Conclusions: Variation in 3p25.2 locus may modify the association of folate supplement with CRC risk. Experimental studies and studies incorporating other relevant omics data are warranted to validate this finding.
Genetic risk impacts the association of menopausal hormone therapy with colorectal cancer risk
(2024)
Background: Menopausal hormone therapy (MHT), a common treatment to relieve symptoms of menopause, is associated with a lower risk of colorectal cancer (CRC). To inform CRC risk prediction and MHT risk-benefit assessment, we aimed to evaluate the joint association of a polygenic risk score (PRS) for CRC and MHT on CRC risk.
Methods: We used data from 28,486 postmenopausal women (11,519 cases and 16,967 controls) of European descent. A PRS based on 141 CRC-associated genetic variants was modeled as a categorical variable in quartiles. Multiplicative interaction between PRS and MHT use was evaluated using logistic regression. Additive interaction was measured using the relative excess risk due to interaction (RERI). 30-year cumulative risks of CRC for 50-year-old women according to MHT use and PRS were calculated.
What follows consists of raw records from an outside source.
-- pv_equiv track=rewrite | github.com/gomin0/algorithm-study | 프로그래머스/2/42584. 주식가격/주식가격.py | solution
-- ===== SOURCE A (Python) =====
-- def solution(prices):
--     answer = []
--
--     for i in range(len(prices)):
--         price = prices[i]
--         count = -1
--         for j in range(i, len(prices)):
--             if price <= prices[j]:
--                 count += 1
--             else:
--                 count += 1
--                 break
--         answer.append(count)
--     return answer
-- ===== SOURCE B (Python) =====
-- def solution(prices):
--     n = len(prices)
--     answer = [0] * n
--     stack = []  # (index, price); prices non-decreasing from bottom to top
--     for i, p in enumerate(prices):
--         while stack and stack[-1][1] > p:
--             j, _ = stack.pop()
--             answer[j] = i - j
--         stack.append((i, p))
--     for j, _ in stack:
--         answer[j] = n - 1 - j
--     return answer
-- ===== Notes on version B (the rewrite author's own statement) =====
-- stated objective: faster
-- what changed: Replaces A's quadratic per-index rescan of the remaining suffix by a single left-to-right pass with a monotonic stack of not-yet-dropped (index, price) pairs, writing each duration when its first strictly smaller price arrives.
import Mathlib
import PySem

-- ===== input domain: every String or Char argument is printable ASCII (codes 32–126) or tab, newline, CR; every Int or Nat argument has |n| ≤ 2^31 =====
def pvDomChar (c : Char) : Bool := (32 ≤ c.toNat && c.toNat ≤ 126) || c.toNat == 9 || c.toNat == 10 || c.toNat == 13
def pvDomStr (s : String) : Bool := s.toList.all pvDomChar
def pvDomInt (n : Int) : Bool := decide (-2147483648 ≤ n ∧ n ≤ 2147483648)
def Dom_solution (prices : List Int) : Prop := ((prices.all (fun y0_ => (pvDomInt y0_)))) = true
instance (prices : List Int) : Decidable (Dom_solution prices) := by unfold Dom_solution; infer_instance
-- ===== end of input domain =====

-- B replaces A's O(n^2) per-index rescans by a single monotonic-stack pass (objective: faster, asymptotic).

-- ===== PORT A =====
-- inner 'for j in range(i, len(prices))' loop with count and break
def countLoop (prices : List Int) (price : Int) : List Int → Int → Int
  | [], count => count
  | j :: rest, count =>
    if price ≤ PySem.List.pyGetD prices j 0 then
      countLoop prices price rest (count + 1)
    else count + 1

def solution (prices : List Int) : List Int :=
  (PySem.List.pyRange 0 prices.length 1).map (fun i =>
    countLoop prices (PySem.List.pyGetD prices i 0)
      (PySem.List.pyRange i prices.length 1) (-1))

-- ===== PORT B =====
-- the 'while stack and stack[-1][1] > p' pop loop (stack stored top-first)
def popLoop (i p : Int) : List (Int × Int) → List Int → (List (Int × Int) × List Int)
  | [], ans => ([], ans)
  | (j, q) :: rest, ans =>
    if q > p then popLoop i p rest (PySem.List.pySetD ans j (i - j))
    else ((j, q) :: rest, ans)

def solution_alt (prices : List Int) : List Int :=
  let n : Int := prices.length
  let fin := (PySem.List.enumerate prices 0).foldl
    (fun (st : List (Int × Int) × List Int) (ip : Int × Int) =>
      let s2 := popLoop ip.1 ip.2 st.1 st.2
      ((ip.1, ip.2) :: s2.1, s2.2))
    ([], List.replicate prices.length 0)
  fin.1.foldl (fun ans jq => PySem.List.pySetD ans jq.1 (n - 1 - jq.1)) fin.2

-- ===== PRECONDITION & SPEC =====
def Spec_solution (prices : List Int) (out : List Int) : Prop := out = solution_alt prices
instance (prices : List Int) (out : List Int) : Decidable (Spec_solution prices out) := by unfold Spec_solution; infer_instance

-- ===== CLAIM (what is proved, stated in full; the proofs are below) =====
def Claim_equal_solution : Prop := ∀ (prices : List Int), Dom_solution prices → Spec_solution prices (solution prices)

-- ===== LEMMAS AND PROOFS =====

-- first index j > i with prices[j] < prices[i]; the answer at i is j-i, else n-1-i
def firstDrop (prices : List Int) (i : Nat) : Option Nat :=
  (List.range' (i+1) (prices.length - (i+1))).find? (fun j => prices.getD j 0 < prices.getD i 0)

def target (prices : List Int) (i : Nat) : Int :=
  match firstDrop prices i with
  | some j => (j : Int) - (i : Int)
  | none => (prices.length : Int) - 1 - (i : Int)

-- j survives on the stack after the first m elements: nothing in (j, m) is smaller
def keepP (prices : List Int) (m j : Nat) : Bool :=
  (List.range' (j+1) (m - (j+1))).all (fun k => prices.getD j 0 ≤ prices.getD k 0)

def stackAt (prices : List Int) (m : Nat) : List (Int × Int) :=
  (((List.range m).filter (fun j => keepP prices m j)).reverse).map
    (fun (j : Nat) => ((j : Int), prices.getD j 0))

def ansAt (prices : List Int) (m : Nat) : List Int :=
  (List.range prices.length).map
    (fun j => if j < m ∧ keepP prices m j = false then target prices j else 0)

theorem countLoop_spec (prices : List Int) (price : Int) :
    ∀ (a : Nat) (c : Int), a ≤ prices.length →
      countLoop prices price (PySem.List.pyRange (a : Int) (prices.length : Int) 1) c =
        match (List.range' a (prices.length - a)).find?
            (fun j => prices.getD j 0 < price) with
        | some j => c + ((j : Int) - (a : Int)) + 1
        | none => c + ((prices.length : Int) - (a : Int)) := by
  intro a c ha
  obtain ⟨k, hk⟩ : ∃ k, prices.length = a + k := ⟨prices.length - a, by omega⟩
  induction k generalizing a c with
  | zero =>
    rw [PySem.List.pyRange_one_eq_nil (by omega)]
    simp [countLoop, show prices.length - a = 0 by omega]
    omega
  | succ k ih =>
    rw [PySem.List.pyRange_one_cons (by exact_mod_cast (by omega : (a:Int) < (prices.length:Int)))]
    have hr : prices.length - a = k + 1 := by omega
    have hr2 : prices.length - (a + 1) = k := by omega
    have hcast : ((a : Int) + 1) = ((a + 1 : Nat) : Int) := by push_cast; ring
    rw [hr, List.range'_succ]
    simp only [countLoop, PySem.List.pyGetD_natCast, List.find?_cons]
    by_cases h : prices.getD a 0 < price
    · rw [if_neg (by omega : ¬ price ≤ prices.getD a 0), decide_eq_true h]
      show _ = c + ((a:Int) - (a:Int)) + 1
      omega
    · rw [if_pos (by omega : price ≤ prices.getD a 0), decide_eq_false h, hcast,
        ih (a+1) (c+1) (by omega) (by omega), hr2]
      cases hf : (List.range' (a+1) k).find? (fun j => decide (prices.getD j 0 < price)) with
      | none => simp only []; push_cast; ring
      | some j => simp only []; push_cast; ring

theorem solution_eq_target (prices : List Int) :
    solution prices = (List.range prices.length).map (target prices) := by
  unfold solution
  rw [PySem.List.pyRange_zero_natCast, List.map_map]
  apply List.map_congr_left
  intro i hi
  have hin : i < prices.length := List.mem_range.mp hi
  simp only [Function.comp_apply, PySem.List.pyGetD_natCast]
  rw [countLoop_spec prices _ i (-1) (le_of_lt hin)]
  unfold target firstDrop
  have hr : prices.length - i = (prices.length - (i+1)) + 1 := by omega
  rw [hr, List.range'_succ, List.find?_cons,
    decide_eq_false (by omega : ¬ prices.getD i 0 < prices.getD i 0)]
  cases hf : (List.range' (i+1) (prices.length - (i+1))).find?
      (fun j => decide (prices.getD j 0 < prices.getD i 0)) with
  | none => simp only []; ring
  | some j => simp only []; ring

-- ---------- B side ----------

def stackIdx (prices : List Int) (m : Nat) : List Nat :=
  ((List.range m).filter (fun j => keepP prices m j)).reverse

def emb (prices : List Int) (j : Nat) : Int × Int := ((j : Int), prices.getD j 0)

theorem stackAt_eq (prices : List Int) (m : Nat) :
    stackAt prices m = (stackIdx prices m).map (emb prices) := rfl

theorem keepP_le (prices : List Int) (m j : Nat) (h : keepP prices m j = true) :
    ∀ k, j < k → k < m → prices.getD j 0 ≤ prices.getD k 0 := by
  intro k h1 h2
  have := List.all_eq_true.mp h k (by
    rw [List.mem_range'_1]; omega)
  exact of_decide_eq_true this

theorem keepP_big (prices : List Int) (m j : Nat) (h : m ≤ j + 1) :
    keepP prices m j = true := by
  unfold keepP
  rw [show m - (j+1) = 0 by omega]
  rfl

theorem keepP_succ (prices : List Int) (m j : Nat) (hj : j < m) :
    keepP prices (m+1) j
      = (keepP prices m j && decide (prices.getD j 0 ≤ prices.getD m 0)) := by
  unfold keepP
  rw [show m + 1 - (j+1) = (m - (j+1)) + 1 by omega, List.range'_concat,
    List.all_append, show j + 1 + 1 * (m - (j+1)) = m by omega]
  simp

theorem popLoop_takeDrop (prices : List Int) (mI p : Int) :
    ∀ (J : List Nat) (ans : List Int),
      popLoop mI p (J.map (emb prices)) ans =
        ((J.dropWhile (fun j => decide (p < prices.getD j 0))).map (emb prices),
         (J.takeWhile (fun j => decide (p < prices.getD j 0))).foldl
           (fun a j => a.set j (mI - (j : Int))) ans) := by
  intro J
  induction J with
  | nil => intro ans; rfl
  | cons j J ih =>
    intro ans
    by_cases h : p < prices.getD j 0
    · simp only [List.map_cons, emb, popLoop, if_pos h, PySem.List.pySetD_natCast,
        List.dropWhile_cons, List.takeWhile_cons, decide_eq_true h]
      exact ih _
    · simp only [List.map_cons, emb, popLoop, if_neg h,
        List.dropWhile_cons, List.takeWhile_cons, decide_eq_false h]
      rfl

theorem sorted_takeDrop (prices : List Int) (p : Int) :
    ∀ (J : List Nat),
      J.Pairwise (fun a b => prices.getD b 0 ≤ prices.getD a 0) →
      J.dropWhile (fun j => decide (p < prices.getD j 0))
          = J.filter (fun j => decide (prices.getD j 0 ≤ p)) ∧
      J.takeWhile (fun j => decide (p < prices.getD j 0))
          = J.filter (fun j => decide (p < prices.getD j 0)) := by
  intro J
  induction J with
  | nil => intro _; exact ⟨rfl, rfl⟩
  | cons j J ih =>
    intro hp
    rw [List.pairwise_cons] at hp
    obtain ⟨hj, hJ⟩ := hp
    obtain ⟨ihd, iht⟩ := ih hJ
    by_cases h : p < prices.getD j 0
    · constructor
      · simp only [List.dropWhile_cons, List.filter_cons, decide_eq_true h,
          decide_eq_false (by omega : ¬ prices.getD j 0 ≤ p)]
        exact ihd
      · simp only [List.takeWhile_cons, List.filter_cons, decide_eq_true h]
        rw [if_pos trivial, if_pos trivial, iht]
    · constructor
      · simp only [List.dropWhile_cons, List.filter_cons, decide_eq_false h,
          decide_eq_true (by omega : prices.getD j 0 ≤ p)]
        rw [if_neg (by simp), if_pos trivial]
        congr 1
        exact (List.filter_eq_self.mpr fun b hb =>
          decide_eq_true (by have := hj b hb; omega)).symm
      · simp only [List.takeWhile_cons, List.filter_cons, decide_eq_false h]
        rw [if_neg (by simp), if_neg (by simp)]
        exact (List.filter_eq_nil_iff.mpr fun b hb => by
          have := hj b hb
          simp only [decide_eq_true_eq]
          omega).symm

theorem stackIdx_sorted (prices : List Int) (m : Nat) :
    (stackIdx prices m).Pairwise (fun a b => prices.getD b 0 ≤ prices.getD a 0) := by
  unfold stackIdx
  rw [List.pairwise_reverse]
  have h1 : ((List.range m).filter (fun j => keepP prices m j)).Pairwise (· < ·) :=
    List.Pairwise.sublist List.filter_sublist List.pairwise_lt_range
  refine h1.imp_of_mem ?_
  intro a b ha hb hab
  have ha' := List.mem_filter.mp ha
  have hb' := List.mem_filter.mp hb
  exact keepP_le prices m a ha'.2 b hab (List.mem_range.mp hb'.1)

theorem stackIdx_succ (prices : List Int) (m : Nat) :
    stackIdx prices (m+1)
      = m :: (stackIdx prices m).filter
          (fun j => decide (prices.getD j 0 ≤ prices.getD m 0)) := by
  unfold stackIdx
  rw [List.range_succ, List.filter_append,
    List.filter_congr (l := List.range m)
      (fun j hj => keepP_succ prices m j (List.mem_range.mp hj)),
    ← List.filter_filter, List.reverse_append, ← List.filter_reverse]
  simp [keepP_big prices (m+1) m (by omega)]
  exact List.filter_congr fun j _ => Bool.and_comm _ _

theorem mem_stackIdx (prices : List Int) (m k : Nat) :
    k ∈ stackIdx prices m ↔ k < m ∧ keepP prices m k = true := by
  unfold stackIdx
  simp [List.mem_filter, List.mem_range]

theorem foldl_set_length (f : Nat → Int) :
    ∀ (J : List Nat) (ans : List Int),
      (J.foldl (fun a j => a.set j (f j)) ans).length = ans.length := by
  intro J
  induction J with
  | nil => intro ans; rfl
  | cons j J ih => intro ans; rw [List.foldl_cons, ih, List.length_set]

theorem foldl_set_getD (f : Nat → Int) :
    ∀ (J : List Nat) (ans : List Int) (k : Nat), k < ans.length →
      (J.foldl (fun a j => a.set j (f j)) ans).getD k 0
        = if k ∈ J then f k else ans.getD k 0 := by
  intro J
  induction J with
  | nil => intro ans k hk; simp
  | cons j J ih =>
    intro ans k hk
    rw [List.foldl_cons, ih _ _ (by rw [List.length_set]; exact hk)]
    by_cases hm : k ∈ J
    · simp [hm]
    · rw [if_neg hm]
      by_cases he : k = j
      · subst he
        rw [if_pos (by simp), List.getD_eq_getElem _ _ (by rw [List.length_set]; exact hk)]
        simp
      · rw [if_neg (by simp [hm, he]), List.getD, List.getD,
          List.getElem?_set_ne (by omega : j ≠ k)]

theorem target_of_keep (prices : List Int) (k : Nat) (hk : k < prices.length)
    (h : keepP prices prices.length k = true) :
    target prices k = (prices.length : Int) - 1 - (k : Int) := by
  unfold target firstDrop
  rw [List.find?_eq_none.mpr ?_]
  intro j hj
  rw [List.mem_range'_1] at hj
  have := keepP_le prices prices.length k h j (by omega) (by omega)
  simp only [decide_eq_true_eq]
  omega

theorem target_of_pop (prices : List Int) (k m : Nat) (hk : k < m)
    (hm : m < prices.length) (h : keepP prices m k = true)
    (hlt : prices.getD m 0 < prices.getD k 0) :
    target prices k = (m : Int) - (k : Int) := by
  unfold target firstDrop
  rw [show prices.length - (k+1) = (m - (k+1)) + (prices.length - m) by omega,
    ← List.range'_append_1 (s := k+1) (m := m - (k+1)) (n := prices.length - m),
    show k + 1 + (m - (k+1)) = m by omega, List.find?_append,
    List.find?_eq_none.mpr (fun j hj => by
      rw [List.mem_range'_1] at hj
      have := keepP_le prices m k h j (by omega) (by omega)
      simp only [decide_eq_true_eq]
      omega),
    Option.none_or,
    show prices.length - m = (prices.length - (m+1)) + 1 by omega,
    List.range'_succ, List.find?_cons, decide_eq_true hlt]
Results: The reduction in odds ratios by MHT use was larger in women within the highest quartile of PRS compared to that in women within the lowest quartile of PRS (p-value = 2.7 × 10−8). At the highest quartile of PRS, the 30-year CRC risk was statistically significantly lower for women taking any MHT than for women not taking any MHT, 3.7% (3.3%–4.0%) vs 6.1% (5.7%–6.5%) (difference 2.4%, P-value = 1.83 × 10−14); these differences were also statistically significant but smaller in magnitude in the lowest PRS quartile, 1.6% (1.4%–1.8%) vs 2.2% (1.9%–2.4%) (difference 0.6%, P-value = 1.01 × 10−3), indicating 4 times greater reduction in absolute risk associated with any MHT use in the highest compared to the lowest quartile of genetic CRC risk.
Conclusions: MHT use has a greater impact on the reduction of CRC risk for women at higher genetic risk. These findings have implications for the development of risk prediction models for CRC and potentially for the consideration of genetic information in the risk-benefit assessment of MHT use.